A rain gutter is to be constructed from a metal sheet of width 30 cm by bending up one-third of the sheet on each side through an angle θ. How should θ be chosen so that the gutter will carry the maximum amount of water?

60

Explanation:

The volume of the water carried will be proportional to the cross-sectional area. The cross-section is a trapezoid with height 10sint, where t represents theta. The top of the trapezoid is 10 + (2) (10cost), i. e. 10 + 20cost. The base of the trapezoid is 10.

Area of trapezoid = (average of bases) times (height)

= ([10 + (10 + 20cost) ] / 2) 10 sint

= (10 + 10cost) (10sint)

= 100sint + 100sintcost, call this A (t). You need to maximize.
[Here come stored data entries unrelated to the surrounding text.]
-- pv_equiv track=rewrite | github.com/alvarvankeppel/rsa | rsa.py | km
-- ===== SOURCE A (Python) =====
-- def km(n):
-- 	"""returns (k,m) that satisfies n-1 == 2^k * m"""
-- 	k = 0
-- 	m = n-1
-- 	q,r = divmod(m,2)
-- 	while r == 0:
-- 		k += 1
-- 		m = q
-- 		q,r = divmod(m,2)
-- 	return k,m
-- ===== SOURCE B (Python) =====
-- def km(n):
--     """returns (k,m) that satisfies n-1 == 2^k * m"""
--     v = n - 1
--     lsb = v & -v
--     k = lsb.bit_length() - 1
--     return k, v >> k
-- ===== Notes on version B (the rewrite author's own statement) =====
-- stated objective: idiomatic
-- what changed: Replaces the repeated-divmod bit-stripping loop with a constant-step closed form: isolate the lowest set bit with v & -v, read k off its bit_length, and shift v right by k.
-- outside the precondition, e.g. on km(1): A does not finish within the time limit, B raises ValueError
import Mathlib
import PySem

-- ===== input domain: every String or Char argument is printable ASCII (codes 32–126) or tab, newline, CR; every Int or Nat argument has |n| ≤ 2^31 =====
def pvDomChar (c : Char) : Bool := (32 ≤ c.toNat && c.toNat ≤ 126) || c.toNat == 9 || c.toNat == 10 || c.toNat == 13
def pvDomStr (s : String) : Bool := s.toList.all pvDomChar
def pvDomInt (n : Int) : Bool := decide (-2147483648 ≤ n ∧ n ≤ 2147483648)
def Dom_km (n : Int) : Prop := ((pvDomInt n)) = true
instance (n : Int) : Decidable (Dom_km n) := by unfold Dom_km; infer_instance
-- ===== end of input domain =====

-- B replaces A's divmod-stripping loop by the closed form lsb = v & -v, k = lsb.bit_length()-1, m = v >> k (idiomatic, constant number of bigint steps).

-- ===== PORT A =====
-- A's while loop: each iteration recomputes divmod(m,2); loops while the remainder is 0.
-- The fuel (|n-1| + 1) is a totality guard only: it strictly exceeds the number of
-- iterations whenever n ≠ 1 (proved below); for n = 1 the Python loop never terminates.
def kmLoop : Nat → Int → Int → Int × Int
  | 0, k, m => (k, m)
  | fuel+1, k, m =>
    if PySem.Int.mod m 2 = 0 then kmLoop fuel (k+1) (PySem.Int.floordiv m 2) else (k, m)

def km (n : Int) : Int × Int :=
  kmLoop ((n-1).natAbs + 1) 0 (n-1)

-- ===== PORT B =====
-- v & -v → Int.land v (-v); lsb.bit_length() → PySem.Int.bitLength; v >> k with k ≥ 0
-- whenever n ≠ 1 (for n = 1 Python raises ValueError on the negative shift; that input
-- is outside Pre_km, and .toNat there is never relied upon).
def km_alt (n : Int) : Int × Int :=
  let v := n - 1
  let lsb := Int.land v (-v)
  let k : Int := (PySem.Int.bitLength lsb : Int) - 1
  (k, v >>> k.toNat)

-- ===== PRECONDITION & SPEC =====
-- Pre_ excludes only n = 1, where A's while loop never terminates (m = 0 stays 0) and B raises ValueError.
def Pre_km (n : Int) : Prop := n ≠ 1
instance (n : Int) : Decidable (Pre_km n) := by unfold Pre_km; infer_instance
def pvWitness_km : Int := 13

def Spec_km (n : Int) (out : Int × Int) : Prop := out = km_alt n
instance (n : Int) (out : Int × Int) : Decidable (Spec_km n out) := by unfold Spec_km; infer_instance

-- ===== CLAIM (what is proved, stated in full; the proofs are below) =====
def Claim_equal_km : Prop := ∀ (n : Int), Dom_km n → Pre_km n → Spec_km n (km n)

-- ===== LEMMAS AND PROOFS =====

-- bit 0 of an odd number is the only bit it does not share with its predecessor
theorem pv_ldiff_odd (o : Nat) (ho : o % 2 = 1) : Nat.ldiff o (o-1) = 1 := by
  apply Nat.eq_of_testBit_eq
  intro i
  cases i with
  | zero =>
    have h1 : (o - 1) % 2 = 0 := by omega
    rw [Nat.testBit_ldiff]
    simp [Nat.testBit_zero, ho, h1]
  | succ i =>
    have h : o / 2 = (o - 1) / 2 := by omega
    rw [Nat.testBit_ldiff, Nat.testBit_succ, Nat.testBit_succ, h]
    simp [Nat.testBit_succ]

-- the key bit identity: for a = 2^t * o with o odd, a AND NOT (a-1) = 2^t
theorem pv_ldiff_two_pow_mul (t o : Nat) (ho : o % 2 = 1) :
    Nat.ldiff (2^t * o) (2^t * o - 1) = 2^t := by
  induction t with
  | zero => simpa using pv_ldiff_odd o ho
  | succ t ih =>
    have hb : 1 ≤ 2^t * o := Nat.mul_pos (Nat.two_pow_pos t) (by omega)
    have ha : 2^(t+1) * o = 2 * (2^t * o) := by ring
    apply Nat.eq_of_testBit_eq
    intro i
    cases i with
    | zero =>
      have h0 : (2 * (2^t * o)) % 2 = 0 := by omega
      rw [Nat.testBit_ldiff, ha]
      simp [Nat.testBit_zero, h0]
    | succ i =>
      have h1 : 2 * (2^t * o) / 2 = 2^t * o := by omega
      have h2 : (2 * (2^t * o) - 1) / 2 = 2^t * o - 1 := by omega
      rw [Nat.testBit_ldiff, ha, Nat.testBit_succ, Nat.testBit_succ, h1, h2,
        ← Nat.testBit_ldiff, ih, Nat.testBit_two_pow, Nat.testBit_two_pow]
      simp

-- v & -v computed through Int.land is a Nat.ldiff of |v| and |v|-1, for either sign
theorem pv_land_neg_self (v : Int) (hv : v ≠ 0) :
    Int.land v (-v) = ((Nat.ldiff v.natAbs (v.natAbs - 1) : Nat) : Int) := by
  match v with
  | Int.ofNat 0 => exact absurd rfl hv
  | Int.ofNat (m+1) => rfl
  | Int.negSucc m => rfl

-- every nonzero integer is 2^t times an odd integer, compatibly with natAbs
theorem pv_decomp (v : Int) (hv : v ≠ 0) :
    ∃ (t : Nat) (o : Int), o.natAbs % 2 = 1 ∧ v = 2^t * o ∧ v.natAbs = 2^t * o.natAbs := by
  obtain ⟨t, o', hnd, habs⟩ :=
    Nat.exists_eq_pow_mul_and_not_dvd (n := v.natAbs) (by simpa using hv) 2 (by omega)
  refine ⟨t, v.sign * (o' : Int), ?_, ?_, ?_⟩
  · have hs : v.sign = 1 ∨ v.sign = -1 := by
      rcases Int.lt_or_lt_of_ne hv with h | h
      · right; exact Int.sign_eq_neg_one_of_neg h
      · left; exact Int.sign_eq_one_of_pos h
    rcases hs with h | h <;> simp [h] <;> omega
  · calc v = v.sign * (v.natAbs : Int) := (Int.sign_mul_natAbs v).symm
      _ = v.sign * ((2^t * o' : Nat) : Int) := by rw [habs]
      _ = 2^t * (v.sign * (o' : Int)) := by push_cast; ring
  · have hs : v.sign = 1 ∨ v.sign = -1 := by
      rcases Int.lt_or_lt_of_ne hv with h | h
      · right; exact Int.sign_eq_neg_one_of_neg h
      · left; exact Int.sign_eq_one_of_pos h
    rcases hs with h | h <;> simp [h, habs]

-- A's loop strips exactly the t factors of two, adding t to the accumulator
theorem pv_kmLoop_eq (t : Nat) (o : Int) (ho : o % 2 = 1) :
    ∀ fuel k, t < fuel → kmLoop fuel k (2^t * o) = (k + (t : Int), o) := by
  induction t with
  | zero =>
    intro fuel k hf
    match fuel with
    | f + 1 =>
      have hm : PySem.Int.mod o 2 = 1 := by
        rw [PySem.Int.mod_eq_emod_of_pos (by omega)]; exact ho
      simp only [pow_zero, one_mul]
      simp only [kmLoop]
      rw [if_neg (by rw [hm]; omega)]
      simp
  | succ t ih =>
    intro fuel k hf
    match fuel with
    | f + 1 =>
      have ha : (2:Int)^(t+1) * o = 2 * (2^t * o) := by ring
      have hm : PySem.Int.mod ((2:Int)^(t+1) * o) 2 = 0 := by
        rw [PySem.Int.mod_eq_emod_of_pos (by omega), ha]
        simp [Int.mul_emod_right]
      have hd : PySem.Int.floordiv ((2:Int)^(t+1) * o) 2 = 2^t * o := by
        rw [ha]; exact Int.mul_fdiv_cancel_left _ (by omega)
      simp only [kmLoop]
      rw [if_pos hm, hd, ih f (k+1) (by omega)]
      congr 1
      push_cast
      ring

-- bit_length of a power of two
theorem pv_bitLength_two_pow (t : Nat) : PySem.Int.bitLength ((2^t : Nat) : Int) = t + 1 := by
  induction t with
  | zero => decide
  | succ t ih =>
    rw [PySem.Int.bitLength_natCast (by positivity)]
    have : 2^(t+1) / 2 = 2^t := by
      rw [pow_succ, Nat.mul_div_cancel _ (by omega)]
    rw [this, ih]

-- ===== VERDICT (by name: the statement is the Claim_ definition above) =====
theorem km_spec : Claim_equal_km := by
  intro n _ hpre
  unfold Spec_km
  set v : Int := n - 1 with hv
  have hv0 : v ≠ 0 := by simp only [Pre_km] at hpre; omega
  obtain ⟨t, o, hodd, hvo, habs⟩ := pv_decomp v hv0
  have hoabs : o.natAbs ≠ 0 := by omega
  have ho : o % 2 = 1 := by
    rcases Int.emod_two_eq o with h | h
    · exfalso
      have : (2:Int) ∣ o := Int.dvd_of_emod_eq_zero h
      have : 2 ∣ o.natAbs := Int.natAbs_dvd_natAbs.mpr (by simpa using this)
      omega
    · exact h
  -- A's side
  have hfuel : t < v.natAbs + 1 := by
    have h1 : t < 2^t := Nat.lt_two_pow_self
    have h2 : 2^t ≤ 2^t * o.natAbs := Nat.le_mul_of_pos_right _ (by omega)
    omega
  have hA : km n = ((t : Int), o) := by
    unfold km
    rw [← hv, hvo] at *
    rw [pv_kmLoop_eq t o ho _ 0 hfuel]
    simp
  -- B's side
  have hlsb : Int.land v (-v) = ((2^t : Nat) : Int) := by
    rw [pv_land_neg_self v hv0, habs, pv_ldiff_two_pow_mul t o.natAbs hodd]
  have hB : km_alt n = ((t : Int), o) := by
    unfold km_alt
    rw [← hv]
    simp only [hlsb, pv_bitLength_two_pow]
    have hk : ((t + 1 : Nat) : Int) - 1 = (t : Int) := by push_cast; ring
    rw [hk]
    have hsh : v >>> (t : Int).toNat = o := by
      rw [Int.toNat_natCast, Int.shiftRight_eq_div_pow, hvo]
      push_cast
      exact Int.mul_ediv_cancel_left _ (by positivity)
    rw [hsh]
  rw [hA, hB]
So differentiate and set equal to zero.

dA/dt = - 100sin (t) ^2+100cos (t) + 100cos (t) ^2 = 0, divide by 100:

-sin (t) ^2 + cos (t) + cos (t) ^2 = 0, replace sin^2 by 1-cos^2

2cos (t) ^2 + cos (t) - 1 = 0, factor

(1+cos (t)) (2cos (t) - 1) = 0, so

cos (t) = 1, t=0 that give a min (zero area) not a max, or

cos (t) = 1/2, so t=60 degrees. This gives the max.